The curious thing is the small chin, like King Tutankhamun's beard, it protrudes from the center of the bottom, looking around the world like an infrared receiver. We checked a remote control in the box, but did not find the remote control, and then we found that it was an ambient light sensor.
There are also screen display buttons at the bottom of the screen. They are large and can be clicked nicely, but like all display controls, they also have their own characteristics that will leave you in a daze for a while, wondering what is going on.
In other words, this is one of the better buttons we have used. Place the icon that represents the effect that the button will produce on top of the button. This means that you only need to align your finger with the icon and Feel the button below.
In the tabbed browsing option, we exited the whole process several times, but in the end we couldn't solve it. In addition to the ability to switch inputs, you can also find color management options in these menus, but there is a better way to control the screen, we will introduce it later.
On the back of the screen are all video inputs, as well as 3.5mm audio pass-through (unless there is no other choice, it is best not to use a pair of 2W speakers) and a large number of USB ports: four Type-In addition to Type-C, you can also combine As and Type -B is used as input.
What's happening here is slightly more than the USB hub function that work-oriented monitors usually have: it's a complete KVM switch. The idea is that you connect a laptop via Type-C, and connect a desktop via Type-B and DisplayPort. Then, hook up the four peripherals to the Type-A ports and swap them between computers when switching from one to the other.
The Type-C port can even charge the laptop when it is connected, albeit with only 65W of power-which is enough to meet the needs of the laptop.
If you want to make full use of its hardware.
This is a very clever idea to eliminate the docking station that makes the desktop cluttered and give an example of the ideas that appear on this screen. The accompanying Display Pilot software is another excellent addition, which provides a more user-friendly way to control the display compared to using the menu. Using this feature, you can switch inputs and change settings, as well as delve deeper into the color management aspects of things.
Then there is M mode. Once this mode is called from the menu or Display Pilot, it will be as close as possible to the screen of the connected MacBook Pro. There are other modes that can enhance the screen in a dark environment, bring out darker areas when processing 3D animation, or increase the contrast when viewing the thin lines of CAD drawings. The whole process was designed with the needs of professionals in mind, which shows this point.
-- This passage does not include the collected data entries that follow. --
-- pv_equiv track=rewrite | github.com/jongwooo/algorithm | 프로그래머스/1/42840. 모의고사/모의고사.py | solution
-- ===== SOURCE A (Python) =====
-- def solution(answers):
--     one = (1, 2, 3, 4, 5)
--     two = (2, 1, 2, 3, 2, 4, 2, 5)
--     three = (3, 3, 1, 1, 2, 2, 4, 4, 5, 5)
--     corrects = [0, 0, 0]
--     for i, answer in enumerate(answers):
--         if answer == one[(i + 5) % 5]:
--             corrects[0] += 1
--         if answer == two[(i + 8) % 8]:
--             corrects[1] += 1
--         if answer == three[(i + 10) % 10]:
--             corrects[2] += 1
--     max_score = max(corrects)
--     result = []
--     for i in range(3):
--         if corrects[i] == max_score:
--             result.append(i + 1)
--     return result
-- ===== SOURCE B (Python) =====
-- def solution(answers):
--     patterns = [(1, 2, 3, 4, 5), (2, 1, 2, 3, 2, 4, 2, 5), (3, 3, 1, 1, 2, 2, 4, 4, 5, 5)]
--     # One tally pass: count occurrences of each (position mod 40, answer) pair.
--     # 40 = lcm(5, 8, 10), so every pattern's prediction depends only on i % 40;
--     # each score is then 40 constant-time lookups, without rescanning answers.
--     tally = {}
--     for i, a in enumerate(answers):
--         key = (i % 40, a)
--         tally[key] = tally.get(key, 0) + 1
--     scores = [sum(tally.get((r, p[r % len(p)]), 0) for r in range(40))
--               for p in patterns]
--     best = max(scores)
--     return [i + 1 for i, s in enumerate(scores) if s == best]
-- ===== Notes on version B (the rewrite author's own statement) =====
-- stated objective: alternative
-- what changed: Replaces per-answer comparison against the three cyclic patterns with a frequency table: one pass tallies (index mod 40, answer) pairs (40 = lcm of the pattern periods), then each pattern's score is the sum of 40 table lookups instead of a scan of the answers.
import Mathlib
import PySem

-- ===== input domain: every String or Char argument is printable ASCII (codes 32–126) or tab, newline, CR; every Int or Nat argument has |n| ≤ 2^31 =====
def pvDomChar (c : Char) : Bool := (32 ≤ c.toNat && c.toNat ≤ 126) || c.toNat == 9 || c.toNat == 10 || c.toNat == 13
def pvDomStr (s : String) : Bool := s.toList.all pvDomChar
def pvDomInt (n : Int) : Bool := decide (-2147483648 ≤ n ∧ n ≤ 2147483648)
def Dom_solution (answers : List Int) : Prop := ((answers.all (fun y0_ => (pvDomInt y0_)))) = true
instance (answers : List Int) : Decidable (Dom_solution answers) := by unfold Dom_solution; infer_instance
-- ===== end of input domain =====

-- B replaces per-answer comparison against the cyclic patterns with a frequency table of
-- (index mod 40, answer) pairs (40 = lcm of the pattern periods); return value only.

-- ===== PORT A =====
-- the loop body of A's single for-loop (three independent ifs, in order)
def aStep (c : Int × Int × Int) (p : Int × Int) : Int × Int × Int :=
  let c := if p.2 = PySem.List.pyGetD ([1,2,3,4,5] : List Int) (PySem.Int.mod (p.1 + 5) 5) 0
           then (c.1 + 1, c.2.1, c.2.2) else c
  let c := if p.2 = PySem.List.pyGetD ([2,1,2,3,2,4,2,5] : List Int) (PySem.Int.mod (p.1 + 8) 8) 0
           then (c.1, c.2.1 + 1, c.2.2) else c
  if p.2 = PySem.List.pyGetD ([3,3,1,1,2,2,4,4,5,5] : List Int) (PySem.Int.mod (p.1 + 10) 10) 0
  then (c.1, c.2.1, c.2.2 + 1) else c

def solution (answers : List Int) : List Int :=
  let corrects := (PySem.List.enumerate answers).foldl aStep (0, 0, 0)
  let cs : List Int := [corrects.1, corrects.2.1, corrects.2.2]
  let max_score := (PySem.List.max? cs (fun y => y)).getD 0
  (List.range 3).foldl (fun r i => if cs.getD i 0 = max_score then r ++ [(i : Int) + 1] else r) []

-- ===== PORT B =====
-- tally[(i % 40, a)] += 1 over enumerate(answers)
def bTally (answers : List Int) : PySem.Dict (Int × Int) Int :=
  (PySem.List.enumerate answers).foldl
    (fun d q =>
      let k : Int × Int := (PySem.Int.mod q.1 40, q.2)
      d.insert k (d.getD k 0 + 1)) PySem.Dict.empty

-- sum(tally.get((r, p[r % len(p)]), 0) for r in range(40))
def bScore (tally : PySem.Dict (Int × Int) Int) (p : List Int) : Int :=
  ((PySem.List.pyRange 0 40 1).map
    (fun r => tally.getD (r, PySem.List.pyGetD p (PySem.Int.mod r (p.length : Int)) 0) 0)).sum

def solution_alt (answers : List Int) : List Int :=
  let patterns : List (List Int) := [[1,2,3,4,5], [2,1,2,3,2,4,2,5], [3,3,1,1,2,2,4,4,5,5]]
  let tally := bTally answers
  let scores := patterns.map (bScore tally)
  let best := (PySem.List.max? scores (fun y => y)).getD 0
  (PySem.List.enumerate scores).filterMap (fun q => if q.2 = best then some (q.1 + 1) else none)

-- ===== PRECONDITION & SPEC =====
def Spec_solution (answers : List Int) (out : List Int) : Prop := out = solution_alt answers
instance (answers : List Int) (out : List Int) : Decidable (Spec_solution answers out) := by unfold Spec_solution; infer_instance

-- ===== CLAIM (what is proved, stated in full; the proofs are below) =====
def Claim_equal_solution : Prop := ∀ (answers : List Int), Dom_solution answers → Spec_solution answers (solution answers)

-- ===== LEMMAS AND PROOFS =====

-- shifting the numerator by the (positive) divisor does not change Python's mod
lemma mod_shift (i d : Int) (hd : 0 < d) : PySem.Int.mod (i + d) d = PySem.Int.mod i d := by
  rw [PySem.Int.mod_eq_emod_of_pos hd, PySem.Int.mod_eq_emod_of_pos hd, Int.add_mul_emod_self_left i d 1 |>.symm.trans rfl]
  simp

-- reducing mod 40 first does not change mod L when L divides 40
lemma mod_mod_40 (i L : Int) (hL : 0 < L) (hdvd : L ∣ 40) :
    PySem.Int.mod (PySem.Int.mod i 40) L = PySem.Int.mod i L := by
  rw [PySem.Int.mod_eq_emod_of_pos hL, PySem.Int.mod_eq_emod_of_pos hL,
    PySem.Int.mod_eq_emod_of_pos (by norm_num : (0:Int) < 40)]
  exact Int.emod_emod_of_dvd i hdvd

-- A's interleaved fold computes the three per-pattern counts independently
lemma foldA_eq (answers : List Int) : ∀ (k : Int) (c : Int × Int × Int),
    (PySem.List.enumerate answers k).foldl aStep c =
      (c.1 + ((PySem.List.enumerate answers k).countP
          (fun q => q.2 == PySem.List.pyGetD ([1,2,3,4,5] : List Int) (PySem.Int.mod q.1 5) 0) : Nat),
       c.2.1 + ((PySem.List.enumerate answers k).countP
          (fun q => q.2 == PySem.List.pyGetD ([2,1,2,3,2,4,2,5] : List Int) (PySem.Int.mod q.1 8) 0) : Nat),
       c.2.2 + ((PySem.List.enumerate answers k).countP
          (fun q => q.2 == PySem.List.pyGetD ([3,3,1,1,2,2,4,4,5,5] : List Int) (PySem.Int.mod q.1 10) 0) : Nat)) := by
  induction answers with
  | nil => intro k c; simp [PySem.List.enumerate_nil]
  | cons x xs ih =>
    intro k c
    rw [PySem.List.enumerate_cons, List.foldl_cons, ih]
    simp only [List.countP_cons, beq_iff_eq]
    unfold aStep
    dsimp only
    rw [mod_shift k 5 (by norm_num), mod_shift k 8 (by norm_num), mod_shift k 10 (by norm_num)]
    split_ifs with h1 h2 h3 h3' h2' h3'' h3''' <;>
      (simp only [Prod.mk.injEq]; refine ⟨?_, ?_, ?_⟩ <;> push_cast <;> ring)

-- one-hot: among the 40 residue buckets, a pair x with 0 ≤ x.1 < 40 is counted exactly
-- where r = x.1, and then iff its value matches f x.1
lemma onehot (f : Int → Int) (x : Int × Int) (h0 : 0 ≤ x.1) (h40 : x.1 < 40) :
    (∑ r ∈ Finset.range 40, if x = (((r : Nat) : Int), f r) then 1 else 0) =
      (if x.2 = f x.1 then 1 else 0 : Nat) := by
  obtain ⟨a, b⟩ := x
  simp only at h0 h40 ⊢
  rw [Finset.sum_eq_single a.toNat]
  · have ha : ((a.toNat : Nat) : Int) = a := Int.toNat_of_nonneg h0
    rw [ha]
    by_cases hb : b = f a
    · simp [hb]
    · simp [Prod.ext_iff, hb]
  · intro r _ hr
    have : a ≠ ((r : Nat) : Int) := by omega
    simp [Prod.ext_iff, this]
  · intro hmem
    exfalso; apply hmem; simp [Finset.mem_range]; omega

-- partition by residue: summing per-bucket pair counts recovers the match count
lemma sum_count_eq_countP (f : Int → Int) (K : List (Int × Int))
    (hK : ∀ q ∈ K, 0 ≤ q.1 ∧ q.1 < 40) :
    (∑ r ∈ Finset.range 40, K.count (((r : Nat) : Int), f r)) =
      K.countP (fun q => q.2 == f q.1) := by
  induction K with
  | nil => simp
  | cons x xs ih =>
    have hx := hK x (List.mem_cons_self)
    have hxs : ∀ q ∈ xs, 0 ≤ q.1 ∧ q.1 < 40 := fun q hq => hK q (List.mem_cons_of_mem x hq)
    simp only [List.count_cons, List.countP_cons, beq_iff_eq]
    rw [Finset.sum_add_distrib, ih hxs]
    have := onehot f x hx.1 hx.2
    simp only at *
    omega

-- casting a Nat-valued sum over range 40 into Int
lemma cast_sum_range40 (c : Nat → Nat) :
    ((List.range 40).map (fun r => (c r : Int))).sum = ((∑ r ∈ Finset.range 40, c r : Nat) : Int) := by
  have h : ∀ l : List Nat, (l.map (fun x : Nat => (x : Int))).sum = ((l.sum : Nat) : Int) := by
    intro l; induction l with
    | nil => simp
    | cons x xs ihl => simp only [List.map_cons, List.sum_cons, ihl]; push_cast; ring
  rw [show (∑ r ∈ Finset.range 40, c r) = ((List.range 40).map c).sum from rfl, ← h, List.map_map]
  rfl

-- the tally's value at a key is the number of occurrences of that key pair
lemma tally_getD (answers : List Int) (v : Int × Int) :
    (bTally answers).getD v 0 =
      (((PySem.List.enumerate answers).map (fun q => (PySem.Int.mod q.1 40, q.2))).count v : Int) := by
  have h : bTally answers =
      ((PySem.List.enumerate answers).map (fun q => (PySem.Int.mod q.1 40, q.2))).foldl
        (fun d k => d.insert k (d.getD k 0 + 1)) PySem.Dict.empty := by
    rw [List.foldl_map]; rfl
  rw [h]
  simp [PySem.Dict.getD_foldl_insert_add_one]

-- B's per-pattern score equals A's per-pattern match count
lemma score_eq (answers : List Int) (p : List Int) (hlen : 0 < (p.length : Int))
    (hdvd : (p.length : Int) ∣ 40) :
    bScore (bTally answers) p =
      ((PySem.List.enumerate answers).countP
        (fun q => q.2 == PySem.List.pyGetD p (PySem.Int.mod q.1 (p.length : Int)) 0) : Nat) := by
  unfold bScore
  set f : Int → Int := fun r => PySem.List.pyGetD p (PySem.Int.mod r (p.length : Int)) 0 with hf
  set K : List (Int × Int) := (PySem.List.enumerate answers).map (fun q => (PySem.Int.mod q.1 40, q.2)) with hKdef
  have hpr : PySem.List.pyRange 0 40 1 = (List.range 40).map (fun n : Nat => (n : Int)) := by decide
  have h1 : (PySem.List.pyRange 0 40 1).map (fun r => (bTally answers).getD (r, f r) 0)
      = (List.range 40).map (fun r : Nat => (K.count (((r : Nat) : Int), f r) : Int)) := by
    rw [hpr, List.map_map]
    apply List.map_congr_left
    intro r _
    simp only [Function.comp]
    rw [tally_getD]
  rw [h1, cast_sum_range40 (fun r => K.count (((r : Nat) : Int), f r))]
  have hK : ∀ q ∈ K, 0 ≤ q.1 ∧ q.1 < 40 := by
    intro q hq
    rw [hKdef] at hq
    obtain ⟨q', _, rfl⟩ := List.mem_map.mp hq
    exact ⟨PySem.Int.mod_nonneg _ (by norm_num), PySem.Int.mod_lt _ (by norm_num)⟩
  rw [sum_count_eq_countP f K hK, hKdef, List.countP_map]
  have hpred : ((fun q : Int × Int => q.2 == f q.1) ∘ fun q : Int × Int => (PySem.Int.mod q.1 40, q.2))
      = (fun q : Int × Int => q.2 == PySem.List.pyGetD p (PySem.Int.mod q.1 (p.length : Int)) 0) := by
    funext q
    simp only [Function.comp, hf]
    rw [mod_mod_40 q.1 (p.length : Int) hlen hdvd]
  rw [hpred]

-- evaluating the winner-collection on a concrete three-element score list
lemma tail_eq (m s1 s2 s3 : Int) :
    (List.range 3).foldl
      (fun r i => if List.getD [s1, s2, s3] i 0 = m then r ++ [(i : Int) + 1] else r) [] =
    (PySem.List.enumerate [s1, s2, s3] 0).filterMap
      (fun q => if q.2 = m then some (q.1 + 1) else none) := by
  have hr : List.range 3 = [0, 1, 2] := rfl
  rw [hr, PySem.List.enumerate_cons, PySem.List.enumerate_cons, PySem.List.enumerate_cons,
    PySem.List.enumerate_nil]
  simp only [List.foldl_cons, List.foldl_nil, List.filterMap_cons, List.filterMap_nil]
  norm_num
  split_ifs <;> norm_num

theorem solution_equal (answers : List Int) : solution answers = solution_alt answers := by
  have e1 := score_eq answers [1,2,3,4,5] (by norm_num) (by norm_num)
  have e2 := score_eq answers [2,1,2,3,2,4,2,5] (by norm_num) (by norm_num)
  have e3 := score_eq answers [3,3,1,1,2,2,4,4,5,5] (by norm_num) (by norm_num)
  unfold solution solution_alt
  dsimp only
  rw [foldA_eq answers 0 (0, 0, 0)]
  simp only [List.map_cons, List.map_nil, e1, e2, e3]
  norm_num
  exact tail_eq _ _ _ _

-- ===== VERDICT (by name: the statement is the Claim_ definition above) =====
theorem solution_spec : Claim_equal_solution := by
  intro answers _
  unfold Spec_solution
  exact solution_equal answers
The image quality is as good as the image quality on the IPS screen. When you increase the brightness, some backlight blooms, but that's all. The response time is 5 milliseconds and the maximum refresh rate is 60Hz, so this does not attract the high frame rates currently sweeping the gaming world, but it has never done so.
Although it supports HDR, it cannot be said that the brightness can be fully utilized. Not surprising-most HDR screens are only at this brightness level, so it's not a big flaw of the screen-but it's not like a high-end HDR TV at all. However, it does make the screen have the greatest contrast.
This excellent screen can be used with MacBook Pro and PC workstations, and can be paired in a daisy chain via DisplayPort output. That is the environment in which it lives, and if that is the use case you are considering, it will be a wonderful picture. Nothing else really reaches its full potential.
If you only need a 27-inch monitor for routine work, this is largely overkill. However, if you want something that matches the MacBook Pro as solidly as possible, and provide a series of creative support for any brand of laptop, then we will give you strong suggestions.